Bhagyalakshmi taking to the art is no surprise, considering that she is the daughter of the legendary morsing player Bheemachar. She recalls with fondness that her father was a big source of inspiration with a progressive attitude at a time when percussion playing was not regarded a woman’s forte.

He was happy to bring Bhagyalakshmi too into the world of laya, just as he had trained both his sons Dhruvaraj and Rajashekar, both well-known percussionists today.

“When renowned percussionist H.P. Ramachar’s revolutionary experimentation, Karnataka Mahila Laya Madhuri ensemble, had brought in women for mridanga, khanjira, ghata, thavil and konakkol, only morsing was missing. Ramachar’s plea to teach me the art of morsing not just saw my father start the lessons almost immediately, but his conscientious effort enabled me to absorb the nuances like a blotting paper. I was on the dais even as I was a sixth standard student,” she recalls. Thirty-eight-year-old Bhagyalakshmi, a resident of Govindarajnagar in Vijayanagar area, holds a B.Sc. in Electronics.

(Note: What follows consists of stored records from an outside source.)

-- pv_equiv track=rewrite | github.com/mfdz/transit-stops-osm-comparison | models/stage/zhv_expanded_names.py | chars_in_word
-- ===== SOURCE A (Python) =====
-- def chars_in_word(abbr, word):
--     min_index = 0
--     for char in abbr:
--         if '.' == char:
--             continue
--         pos = word.find(char, min_index)
--         if pos == -1:
--             return False
--         min_index = pos + 1
--     return True
-- ===== SOURCE B (Python) =====
-- def chars_in_word(abbr, word):
--     # Match by walking WORD once, advancing a pointer into the dot-stripped abbr.
--     target = [c for c in abbr if c != '.']
--     i = 0
--     for ch in word:
--         if i < len(target) and target[i] == ch:
--             i += 1
--     return i == len(target)
-- ===== Notes on version B (the rewrite author's own statement) =====
-- stated objective: alternative
-- what changed: B strips dots from abbr once, then drives a single loop over word advancing a pointer into the stripped abbr, instead of A's loop over abbr with repeated word.find(char, min_index) scans.
import Mathlib
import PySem

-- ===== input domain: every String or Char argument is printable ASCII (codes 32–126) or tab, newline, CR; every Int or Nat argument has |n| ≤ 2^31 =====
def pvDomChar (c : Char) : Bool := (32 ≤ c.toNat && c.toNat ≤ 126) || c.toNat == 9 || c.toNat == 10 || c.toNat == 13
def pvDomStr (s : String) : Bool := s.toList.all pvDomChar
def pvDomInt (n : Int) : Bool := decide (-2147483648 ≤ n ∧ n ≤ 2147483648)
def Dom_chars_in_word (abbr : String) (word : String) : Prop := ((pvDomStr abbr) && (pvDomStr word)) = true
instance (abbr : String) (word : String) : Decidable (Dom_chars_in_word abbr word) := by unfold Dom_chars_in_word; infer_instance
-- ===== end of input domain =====

-- B replaces A's abbr-driven loop with repeated word.find(char, min_index) scans by a single
-- pass over word advancing a pointer into the dot-stripped abbr (objective: alternative).

-- ===== PORT A =====
-- Loop over abbr carrying min_index; word.find(char, min_index) is PySem.Chars.findFrom.
-- min_index is kept as a Nat: in A it is 0 or pos+1 with pos a found index, always ≥ 0.
def charsInWordGo (word : List Char) : List Char → Nat → Bool
  | [], _ => true
  | c :: rest, minIndex =>
    if '.' = c then charsInWordGo word rest minIndex
    else
      let pos := PySem.Chars.findFrom word [c] (minIndex : Int)
      if pos = -1 then false
      else charsInWordGo word rest (pos.toNat + 1)

def chars_in_word (abbr : String) (word : String) : Bool :=
  charsInWordGo word.toList abbr.toList 0

-- ===== PORT B =====
def chars_in_word_alt (abbr : String) (word : String) : Bool :=
  let target := abbr.toList.filter (fun c => c ≠ '.')
  let i := word.toList.foldl
    (fun i ch => if i < target.length ∧ target[i]? = some ch then i + 1 else i) 0
  i == target.length

-- ===== PRECONDITION & SPEC =====
def Spec_chars_in_word (abbr : String) (word : String) (out : Bool) : Prop := out = chars_in_word_alt abbr word
instance (abbr : String) (word : String) (out : Bool) : Decidable (Spec_chars_in_word abbr word out) := by unfold Spec_chars_in_word; infer_instance

-- ===== CLAIM (what is proved, stated in full; the proofs are below) =====
def Claim_equal_chars_in_word : Prop := ∀ (abbr : String) (word : String), Dom_chars_in_word abbr word → Spec_chars_in_word abbr word (chars_in_word abbr word)

-- ===== LEMMAS AND PROOFS =====

/-- Reference predicate: `t` is a subsequence of `w`, decided greedily. -/
def subseq : List Char → List Char → Bool
  | [], _ => true
  | _ :: _, [] => false
  | c :: t, x :: w => if x = c then subseq t w else subseq (c :: t) w

theorem subseq_nil (w : List Char) : subseq [] w = true := by cases w <;> rfl

theorem singleton_prefix_cons {c x : Char} {w : List Char} :
    [c] <+: x :: w ↔ c = x := by
  simp [List.cons_prefix_cons]

/-- If `c` occurs nowhere in `w`, the subsequence test fails. -/
theorem subseq_of_no_occ (c : Char) (t w : List Char)
    (h : ∀ m, ¬ [c] <+: w.drop m) : subseq (c :: t) w = false := by
  induction w with
  | nil => rfl
  | cons x w ih =>
    have hx : x ≠ c := fun he => h 0 (by simp [he])
    simpa [subseq, hx] using ih (fun m => h (m + 1))

/-- Greedy step: matching `c` at its first occurrence `q` in `w` is exact. -/
theorem subseq_greedy (c : Char) (t w : List Char) (q : Nat)
    (h1 : [c] <+: w.drop q) (h2 : ∀ m < q, ¬ [c] <+: w.drop m) :
    subseq (c :: t) w = subseq t (w.drop (q + 1)) := by
  induction w generalizing q with
  | nil => simp at h1
  | cons x w ih =>
    cases q with
    | zero =>
      have h1' : [c] <+: x :: w := by simpa using h1
      have hx : x = c := (singleton_prefix_cons.mp h1').symm
      simp [subseq, hx]
    | succ q =>
      have hx : x ≠ c := fun he => h2 0 (Nat.succ_pos q) (by simp [he])
      have hrec := ih q (by simpa using h1) (fun m hm => by
        have := h2 (m + 1) (Nat.succ_lt_succ hm); simpa using this)
      simpa [subseq, hx] using hrec

theorem singleton_infix_iff {c : Char} {w : List Char} :
    [c] <:+: w ↔ ∃ m, [c] <+: w.drop m := by
  rw [← PySem.Chars.isIn_iff_infix, ← PySem.Chars.exists_prefix_drop_iff_isIn]

/-- A's loop equals the greedy subsequence test on the dot-stripped rest of abbr. -/
theorem charsInWordGo_eq (word : List Char) (abbr : List Char) :
    ∀ i : Nat, i ≤ word.length →
      charsInWordGo word abbr i = subseq (abbr.filter (fun c => c ≠ '.')) (word.drop i) := by
  induction abbr with
  | nil => intro i _; simp [charsInWordGo, subseq_nil]
  | cons c rest ih =>
    intro i hi
    by_cases hc : '.' = c
    · simp [charsInWordGo, ← hc, ih i hi]
    · have hc' : c ≠ '.' := fun h => hc h.symm
      by_cases hpos : PySem.Chars.findFrom word [c] (i : Int) = -1
      · have hinf : ¬ [c] <:+: word.drop i :=
          (PySem.Chars.findFrom_natCast_eq_neg_one_iff word [c] i hi).mp hpos
        have hno : ∀ m, ¬ [c] <+: (word.drop i).drop m := by
          intro m hm
          exact hinf (singleton_infix_iff.mpr ⟨m, hm⟩)
        simp [charsInWordGo, hc, hc', hpos, subseq_of_no_occ c _ _ hno]
      · obtain ⟨hle, hpre, hmin⟩ :=
          PySem.Chars.findFrom_natCast_spec word [c] i hi hpos
        set p : Nat := (PySem.Chars.findFrom word [c] (i : Int)).toNat with hp
        have hip : i ≤ p := by omega
        have hplen : p < word.length := by
          rcases hpre with ⟨s, hs⟩
          have := congrArg List.length hs
          simp [List.length_drop] at this
          omega
        have h1 : [c] <+: (word.drop i).drop (p - i) := by
          rw [List.drop_drop]
          have he : i + (p - i) = p := by omega
          rwa [he]
        have h2 : ∀ m < p - i, ¬ [c] <+: (word.drop i).drop m := by
          intro m hm
          rw [List.drop_drop]
          exact hmin (i + m) (by omega) (by omega)
        have hrec := ih (p + 1) (by omega)
        have hg := subseq_greedy c (rest.filter (fun c => c ≠ '.')) (word.drop i) (p - i) h1 h2
        rw [List.drop_drop] at hg
        have hpq : i + (p - i + 1) = p + 1 := by omega
        rw [hpq] at hg
        have hA : charsInWordGo word (c :: rest) i = charsInWordGo word rest (p + 1) := by
          simp [charsInWordGo, hc, hpos, hp]
        rw [hA, hrec, List.filter_cons_of_pos (by simp [hc'])]
        exact hg.symm

/-- B's fold over word equals the greedy subsequence test on the remaining target. -/
theorem foldB_eq (target : List Char) :
    ∀ (w : List Char) (i : Nat), i ≤ target.length →
      ((w.foldl (fun i ch => if i < target.length ∧ target[i]? = some ch then i + 1 else i) i)
        == target.length) = subseq (target.drop i) w := by
  intro w
  induction w with
  | nil =>
    intro i hi
    by_cases h : i = target.length
    · simp [h, subseq_nil]
    · have hlt : i < target.length := by omega
      rw [List.drop_eq_getElem_cons hlt]
      simp [subseq, h]
  | cons x w ih =>
    intro i hi
    by_cases h : i < target.length ∧ target[i]? = some x
    · have hget : target[i]'h.1 = x := by
        have h2 := h.2; rw [List.getElem?_eq_getElem h.1] at h2; exact Option.some.inj h2
      rw [List.foldl_cons, if_pos h, ih (i + 1) h.1,
        List.drop_eq_getElem_cons h.1, hget]
      simp [subseq]
    · rw [List.foldl_cons, if_neg h, ih i hi]
      by_cases hlen : i = target.length
      · simp [hlen, subseq_nil]
      · have hlt : i < target.length := by omega
        have hne : x ≠ target[i]'hlt := by
          intro he
          exact h ⟨hlt, by rw [List.getElem?_eq_getElem hlt, he]⟩
        rw [List.drop_eq_getElem_cons hlt]
        simp [subseq, hne]

-- ===== VERDICT (by name: the statement is the Claim_ definition above) =====
theorem chars_in_word_spec : Claim_equal_chars_in_word := by
  intro abbr word _
  unfold Spec_chars_in_word chars_in_word chars_in_word_alt
  rw [charsInWordGo_eq word.toList abbr.toList 0 (Nat.zero_le _)]
  have hB := foldB_eq (abbr.toList.filter (fun c => c ≠ '.')) word.toList 0 (Nat.zero_le _)
  simp only [List.drop_zero] at hB ⊢
  exact hB.symm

She is happy that her father brought in some radical changes in his morsing schooling as the “sol-kattu” or percussion syllables he used was stretched with precision and lucidity.

“He believed that clear verbal expressions of laya (the art of konakkol) helped transform the beats onto morsing more effectively. To the lyrical flow of the instrument sheltered in the traditional Pudukottai styling, my father brought in innovative embellishments. What gave it the true ‘Bheemachar stamp’ was the ‘kirra’ sound generally heard from the dhol that was infused into morsing to bring in a dramatic effect,” she explains.

Travels abroad

Bhagyalakshmi, through Mahila Laya Madhuri, travelled to Egypt, Algeria and Tunisia on a concert tour through the ICCR. If that was the starting point, today, as a member of the popular Stree Taal Tarang steered by ghata artiste Sukanya Ramgopal, she has toured extensively through the length and breadth of the nation and globe, and has participated in more than 1,000 concerts and accompanied star performers of the Carnatic genre.

Bheemachar’s Morsing Tarang also had the entire family of four percussionists travel to Amsterdam to take part in the global Jew’s Harp Fest.

“It’s a treat to represent India and present the Indian harp,” she says. Morsing, used in Rajasthan folk music, is called ‘murchang’ there, while the same instrument exists in Germany, Hungary, Japan, Vietnam and Russia under different names that come together during international harp fests.

Says Bhagyalakshmi: “Only when we go abroad and participate in percussion ensembles do we realise the importance this small instrument enjoys. It’s comforting that our own Laya Vadya ensembles have helped morsing to gain more importance. Gender bias is also fading out.”

A knack

On the question of whether morsing can seriously hurt the tongue, she says: “It’s an art you get used to. There is a knack in making music by holding this instrument made of mild steel between your tongue and lips.”

Bhagyalakshmi is now a regular at the Music Academy, Chennai, concerts. This year, during the December season concerts, she will be beside Bangalore’s renowned music guru Neela Ramgopal.